[Stored data entries]
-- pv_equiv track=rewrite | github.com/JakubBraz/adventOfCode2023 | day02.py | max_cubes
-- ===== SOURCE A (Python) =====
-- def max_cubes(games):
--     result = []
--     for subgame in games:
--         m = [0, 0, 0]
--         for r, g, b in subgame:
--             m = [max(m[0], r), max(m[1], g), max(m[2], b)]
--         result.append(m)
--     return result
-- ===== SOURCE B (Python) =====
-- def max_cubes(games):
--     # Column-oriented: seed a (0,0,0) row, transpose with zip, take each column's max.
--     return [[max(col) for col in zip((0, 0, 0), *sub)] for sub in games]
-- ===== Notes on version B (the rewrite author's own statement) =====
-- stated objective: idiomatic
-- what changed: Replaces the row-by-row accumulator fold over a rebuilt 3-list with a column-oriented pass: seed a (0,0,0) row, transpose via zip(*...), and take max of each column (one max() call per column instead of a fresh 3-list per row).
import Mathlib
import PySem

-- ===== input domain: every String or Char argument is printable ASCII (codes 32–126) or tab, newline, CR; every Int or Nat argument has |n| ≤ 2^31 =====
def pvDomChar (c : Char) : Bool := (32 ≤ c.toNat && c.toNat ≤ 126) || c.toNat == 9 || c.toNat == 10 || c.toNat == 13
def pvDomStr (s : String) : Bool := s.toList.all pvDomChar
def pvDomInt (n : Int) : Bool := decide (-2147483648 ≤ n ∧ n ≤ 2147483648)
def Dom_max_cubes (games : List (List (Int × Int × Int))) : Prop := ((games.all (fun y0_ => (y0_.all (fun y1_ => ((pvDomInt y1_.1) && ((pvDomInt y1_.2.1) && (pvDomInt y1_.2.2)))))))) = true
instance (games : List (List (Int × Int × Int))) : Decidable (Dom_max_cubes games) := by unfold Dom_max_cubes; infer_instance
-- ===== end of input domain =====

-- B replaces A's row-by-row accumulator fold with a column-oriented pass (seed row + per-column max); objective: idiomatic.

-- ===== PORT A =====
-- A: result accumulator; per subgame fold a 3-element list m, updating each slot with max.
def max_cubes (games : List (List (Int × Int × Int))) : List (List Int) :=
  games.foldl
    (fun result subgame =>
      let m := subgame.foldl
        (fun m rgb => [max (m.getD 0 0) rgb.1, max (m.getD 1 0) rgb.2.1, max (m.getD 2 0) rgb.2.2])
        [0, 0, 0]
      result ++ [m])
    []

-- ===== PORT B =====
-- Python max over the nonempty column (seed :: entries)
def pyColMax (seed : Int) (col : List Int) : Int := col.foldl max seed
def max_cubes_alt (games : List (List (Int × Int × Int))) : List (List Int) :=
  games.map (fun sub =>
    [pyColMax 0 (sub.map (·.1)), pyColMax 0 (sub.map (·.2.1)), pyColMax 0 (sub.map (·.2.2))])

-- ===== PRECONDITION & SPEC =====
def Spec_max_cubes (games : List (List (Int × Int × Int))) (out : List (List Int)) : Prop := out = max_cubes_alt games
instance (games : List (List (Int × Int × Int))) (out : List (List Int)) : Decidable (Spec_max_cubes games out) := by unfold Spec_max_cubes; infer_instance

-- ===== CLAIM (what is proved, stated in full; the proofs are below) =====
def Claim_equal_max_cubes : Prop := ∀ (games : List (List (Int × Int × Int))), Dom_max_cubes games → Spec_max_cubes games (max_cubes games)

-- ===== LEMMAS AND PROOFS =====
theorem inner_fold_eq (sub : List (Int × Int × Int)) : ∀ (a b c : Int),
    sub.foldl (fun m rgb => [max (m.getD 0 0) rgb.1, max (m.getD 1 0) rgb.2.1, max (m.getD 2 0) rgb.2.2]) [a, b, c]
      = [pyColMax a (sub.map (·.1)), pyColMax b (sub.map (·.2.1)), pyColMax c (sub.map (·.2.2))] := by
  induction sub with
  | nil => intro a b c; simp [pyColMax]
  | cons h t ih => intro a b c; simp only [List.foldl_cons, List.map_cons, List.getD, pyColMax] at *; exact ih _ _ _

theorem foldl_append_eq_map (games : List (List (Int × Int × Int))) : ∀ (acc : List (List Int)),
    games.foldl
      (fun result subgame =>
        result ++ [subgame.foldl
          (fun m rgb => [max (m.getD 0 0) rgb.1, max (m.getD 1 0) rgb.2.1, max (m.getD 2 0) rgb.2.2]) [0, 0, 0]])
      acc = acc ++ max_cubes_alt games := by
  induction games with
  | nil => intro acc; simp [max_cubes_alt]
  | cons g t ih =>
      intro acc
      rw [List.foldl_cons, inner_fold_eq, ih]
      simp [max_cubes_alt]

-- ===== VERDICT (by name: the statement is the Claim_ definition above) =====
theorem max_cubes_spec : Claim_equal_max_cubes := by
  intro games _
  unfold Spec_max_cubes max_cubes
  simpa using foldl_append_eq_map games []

---

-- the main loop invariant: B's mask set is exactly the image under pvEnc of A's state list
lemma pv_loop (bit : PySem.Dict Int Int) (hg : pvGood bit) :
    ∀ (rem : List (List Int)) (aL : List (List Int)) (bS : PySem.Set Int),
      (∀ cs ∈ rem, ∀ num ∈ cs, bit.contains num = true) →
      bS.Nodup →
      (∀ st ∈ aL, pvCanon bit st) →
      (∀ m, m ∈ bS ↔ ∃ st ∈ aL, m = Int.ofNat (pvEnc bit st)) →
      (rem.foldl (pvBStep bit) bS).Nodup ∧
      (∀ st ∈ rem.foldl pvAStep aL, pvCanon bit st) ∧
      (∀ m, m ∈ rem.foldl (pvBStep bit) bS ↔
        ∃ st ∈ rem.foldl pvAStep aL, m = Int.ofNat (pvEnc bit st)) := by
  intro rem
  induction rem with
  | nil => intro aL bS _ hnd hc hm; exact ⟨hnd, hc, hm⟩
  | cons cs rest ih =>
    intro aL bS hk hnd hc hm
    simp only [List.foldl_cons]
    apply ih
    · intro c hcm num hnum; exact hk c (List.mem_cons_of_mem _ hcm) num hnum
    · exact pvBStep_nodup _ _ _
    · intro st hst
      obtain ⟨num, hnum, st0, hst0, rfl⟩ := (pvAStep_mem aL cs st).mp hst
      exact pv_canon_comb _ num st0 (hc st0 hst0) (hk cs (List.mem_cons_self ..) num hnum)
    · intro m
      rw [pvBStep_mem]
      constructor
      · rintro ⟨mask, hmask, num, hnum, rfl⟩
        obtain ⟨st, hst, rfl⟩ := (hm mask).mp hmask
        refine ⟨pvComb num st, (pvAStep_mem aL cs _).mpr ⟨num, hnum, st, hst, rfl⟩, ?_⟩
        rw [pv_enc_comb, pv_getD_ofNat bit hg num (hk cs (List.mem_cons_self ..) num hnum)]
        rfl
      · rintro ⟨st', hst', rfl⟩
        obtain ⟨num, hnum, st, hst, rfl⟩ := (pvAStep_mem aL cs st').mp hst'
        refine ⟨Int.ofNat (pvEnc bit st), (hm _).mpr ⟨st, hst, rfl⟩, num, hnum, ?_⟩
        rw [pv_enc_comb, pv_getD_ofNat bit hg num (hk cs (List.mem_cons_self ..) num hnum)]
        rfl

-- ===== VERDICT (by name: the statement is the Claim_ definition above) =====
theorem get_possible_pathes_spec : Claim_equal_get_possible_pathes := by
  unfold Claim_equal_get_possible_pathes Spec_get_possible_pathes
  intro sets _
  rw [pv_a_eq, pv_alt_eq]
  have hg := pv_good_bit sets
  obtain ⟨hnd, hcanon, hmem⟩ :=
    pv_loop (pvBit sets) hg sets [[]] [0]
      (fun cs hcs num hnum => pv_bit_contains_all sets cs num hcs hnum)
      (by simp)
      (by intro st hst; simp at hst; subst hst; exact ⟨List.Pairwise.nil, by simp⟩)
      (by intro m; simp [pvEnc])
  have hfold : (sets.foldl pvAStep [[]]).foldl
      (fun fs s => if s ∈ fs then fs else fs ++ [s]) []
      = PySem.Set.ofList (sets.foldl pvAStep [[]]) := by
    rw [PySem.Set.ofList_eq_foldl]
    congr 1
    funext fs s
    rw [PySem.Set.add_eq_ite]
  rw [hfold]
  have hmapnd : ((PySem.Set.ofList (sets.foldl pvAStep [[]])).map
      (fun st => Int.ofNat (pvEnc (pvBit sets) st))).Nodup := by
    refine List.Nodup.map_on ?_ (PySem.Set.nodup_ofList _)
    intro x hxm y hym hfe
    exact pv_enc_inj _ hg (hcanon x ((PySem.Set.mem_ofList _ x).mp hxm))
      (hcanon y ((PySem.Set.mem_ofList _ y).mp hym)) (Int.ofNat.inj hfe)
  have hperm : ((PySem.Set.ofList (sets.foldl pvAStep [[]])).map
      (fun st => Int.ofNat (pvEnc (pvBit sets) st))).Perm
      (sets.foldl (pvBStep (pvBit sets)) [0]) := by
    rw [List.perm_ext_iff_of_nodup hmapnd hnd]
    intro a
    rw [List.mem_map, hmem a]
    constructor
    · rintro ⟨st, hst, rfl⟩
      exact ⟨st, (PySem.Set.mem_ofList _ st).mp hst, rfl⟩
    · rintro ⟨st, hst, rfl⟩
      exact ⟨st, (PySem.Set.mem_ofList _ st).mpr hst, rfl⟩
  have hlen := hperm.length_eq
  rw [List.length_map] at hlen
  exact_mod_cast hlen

THE TASK: Looking back over the data above, restate word for word the lines that begin at the line with "-- the main" and end at the line with "(rem.foldl (pvBStep bit) bS).Nodup ∧", inclusive.

EXPECTED ANSWER:
-- the main loop invariant: B's mask set is exactly the image under pvEnc of A's state list
lemma pv_loop (bit : PySem.Dict Int Int) (hg : pvGood bit) :
    ∀ (rem : List (List Int)) (aL : List (List Int)) (bS : PySem.Set Int),
      (∀ cs ∈ rem, ∀ num ∈ cs, bit.contains num = true) →
      bS.Nodup →
      (∀ st ∈ aL, pvCanon bit st) →
      (∀ m, m ∈ bS ↔ ∃ st ∈ aL, m = Int.ofNat (pvEnc bit st)) →
      (rem.foldl (pvBStep bit) bS).Nodup ∧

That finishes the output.